(PROVIDED ENTRIES Opens)
-- the two length computations agree on any numbered start cell: across direction
theorem length_across_eq (grid : List (List String)) (row col : Nat)
    (hw : ∀ r ∈ grid, (grid.headD []).length ≤ r.length) (hrow : row < grid.length)
    (hcol : col < pvWidth grid) (hcd : pvCell grid row col ≠ ".") :
    (match ((rowRunsOf grid (pvWidth grid)).getD row []).find?
        (fun se => decide (se.1 ≤ col) && decide (col < se.2)) with
      | some se => (se.2 : Int) - (col : Int)
      | none => 0) =
    ((lenFrom (fun c => pvCell grid row c) (pvWidth grid) col : Nat) : Int) := by
  set w := pvWidth grid with hwdef
  have hlen : (sliceRow (grid.getD row []) w).length = w :=
    sliceRow_length _ _ (row_wide grid row hw hrow)
  set cells := sliceRow (grid.getD row []) w with hcells
  have hget : ∀ t, t < w → cells.getD t "" = pvCell grid row t :=
    fun t ht => sliceRow_getD _ _ _ ht
  have hrr : (rowRunsOf grid w).getD row [] = runsFrom cells 0 := by
    rw [rowRunsOf, getD_map_lt _ grid row [] [] hrow]
  have hA : lenFrom (fun c => pvCell grid row c) w col = runEnd cells col - col :=
    lenFrom_eq_runEnd cells _ w col hlen (fun t ht => (hget t ht).symm)
  obtain ⟨s, hsmem, hsle, hslt⟩ :=
    exists_run_mem cells col (by omega) (by rw [hget col hcol]; exact hcd)
  rw [hrr]
  cases hfind : (runsFrom cells 0).find? (fun se => decide (se.1 ≤ col) && decide (col < se.2)) with
  | none =>
    exfalso
    have := List.find?_eq_none.mp hfind _ hsmem
    simp only [Bool.and_eq_true, decide_eq_true_eq, not_and] at this
    exact absurd hslt (this hsle)
  | some se =>
    obtain ⟨s0, e0⟩ := se
    have hp := List.find?_some hfind
    simp only [Bool.and_eq_true, decide_eq_true_eq] at hp
    have hm := List.mem_of_find?_eq_some hfind
    rw [mem_runsFrom cells 0 s0 e0 (Or.inl rfl)] at hm
    obtain ⟨-, -, -, -, rfl⟩ := hm
    have hcongr : runEnd cells col = runEnd cells s0 :=
      runEnd_congr cells s0 col hp.1 hp.2
    rw [hA, ← hcongr]
    show ((runEnd cells col : Int) - (col : Int)) = ((runEnd cells col - col : Nat) : Int)
    have := le_runEnd cells col
    omega

-- the two length computations agree on any numbered start cell: down direction
theorem length_down_eq (grid : List (List String)) (row col : Nat)
    (hrow : row < grid.length) (hcol : col < pvWidth grid)
    (hcd : pvCell grid row col ≠ ".") :
    (match ((colRunsOf grid grid.length (pvWidth grid)).getD col []).find?
        (fun se => decide (se.1 ≤ row) && decide (row < se.2)) with
      | some se => (se.2 : Int) - (row : Int)
      | none => 0) =
    ((lenFrom (fun r => pvCell grid r col) grid.length row : Nat) : Int) := by
  set h := grid.length with hhdef
  set w := pvWidth grid with hwdef
  set cells := colCells grid h col with hcells
  have hlen : cells.length = h := colCells_length grid h col
  have hget : ∀ t, t < h → cells.getD t "" = pvCell grid t col :=
    fun t ht => colCells_getD grid h col t ht
  have hcr : (colRunsOf grid h w).getD col [] = runsFrom cells 0 := by
    rw [colRunsOf, PySem.List.getD_map_range _ w col [] hcol]
  have hA : lenFrom (fun r => pvCell grid r col) h row = runEnd cells row - row :=
    lenFrom_eq_runEnd cells _ h row hlen (fun t ht => (hget t ht).symm)
  obtain ⟨s, hsmem, hsle, hslt⟩ :=
    exists_run_mem cells row (by omega) (by rw [hget row hrow]; exact hcd)
  rw [hcr]
  cases hfind : (runsFrom cells 0).find? (fun se => decide (se.1 ≤ row) && decide (row < se.2)) with
  | none =>
    exfalso
    have := List.find?_eq_none.mp hfind _ hsmem
    simp only [Bool.and_eq_true, decide_eq_true_eq, not_and] at this
    exact absurd hslt (this hsle)
  | some se =>
    obtain ⟨s0, e0⟩ := se
    have hp := List.find?_some hfind
    simp only [Bool.and_eq_true, decide_eq_true_eq] at hp
    have hm := List.mem_of_find?_eq_some hfind
    rw [mem_runsFrom cells 0 s0 e0 (Or.inl rfl)] at hm
    obtain ⟨-, -, -, -, rfl⟩ := hm
    have hcongr : runEnd cells row = runEnd cells s0 :=
      runEnd_congr cells s0 row hp.1 hp.2
    rw [hA, ← hcongr]
    show ((runEnd cells row : Int) - (row : Int)) = ((runEnd cells row - row : Nat) : Int)
    have := le_runEnd cells row
    omega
(PROVIDED ENTRIES Closes)
* [WHAT THE TASK REQUIRES]
Copy out each line of the material above, word for word, from the first down to the line containing "rw [rowRunsOf, getD_map_lt". Add nothing.

* [RESPONSE]
-- the two length computations agree on any numbered start cell: across direction
theorem length_across_eq (grid : List (List String)) (row col : Nat)
    (hw : ∀ r ∈ grid, (grid.headD []).length ≤ r.length) (hrow : row < grid.length)
    (hcol : col < pvWidth grid) (hcd : pvCell grid row col ≠ ".") :
    (match ((rowRunsOf grid (pvWidth grid)).getD row []).find?
        (fun se => decide (se.1 ≤ col) && decide (col < se.2)) with
      | some se => (se.2 : Int) - (col : Int)
      | none => 0) =
    ((lenFrom (fun c => pvCell grid row c) (pvWidth grid) col : Nat) : Int) := by
  set w := pvWidth grid with hwdef
  have hlen : (sliceRow (grid.getD row []) w).length = w :=
    sliceRow_length _ _ (row_wide grid row hw hrow)
  set cells := sliceRow (grid.getD row []) w with hcells
  have hget : ∀ t, t < w → cells.getD t "" = pvCell grid row t :=
    fun t ht => sliceRow_getD _ _ _ ht
  have hrr : (rowRunsOf grid w).getD row [] = runsFrom cells 0 := by
    rw [rowRunsOf, getD_map_lt _ grid row [] [] hrow]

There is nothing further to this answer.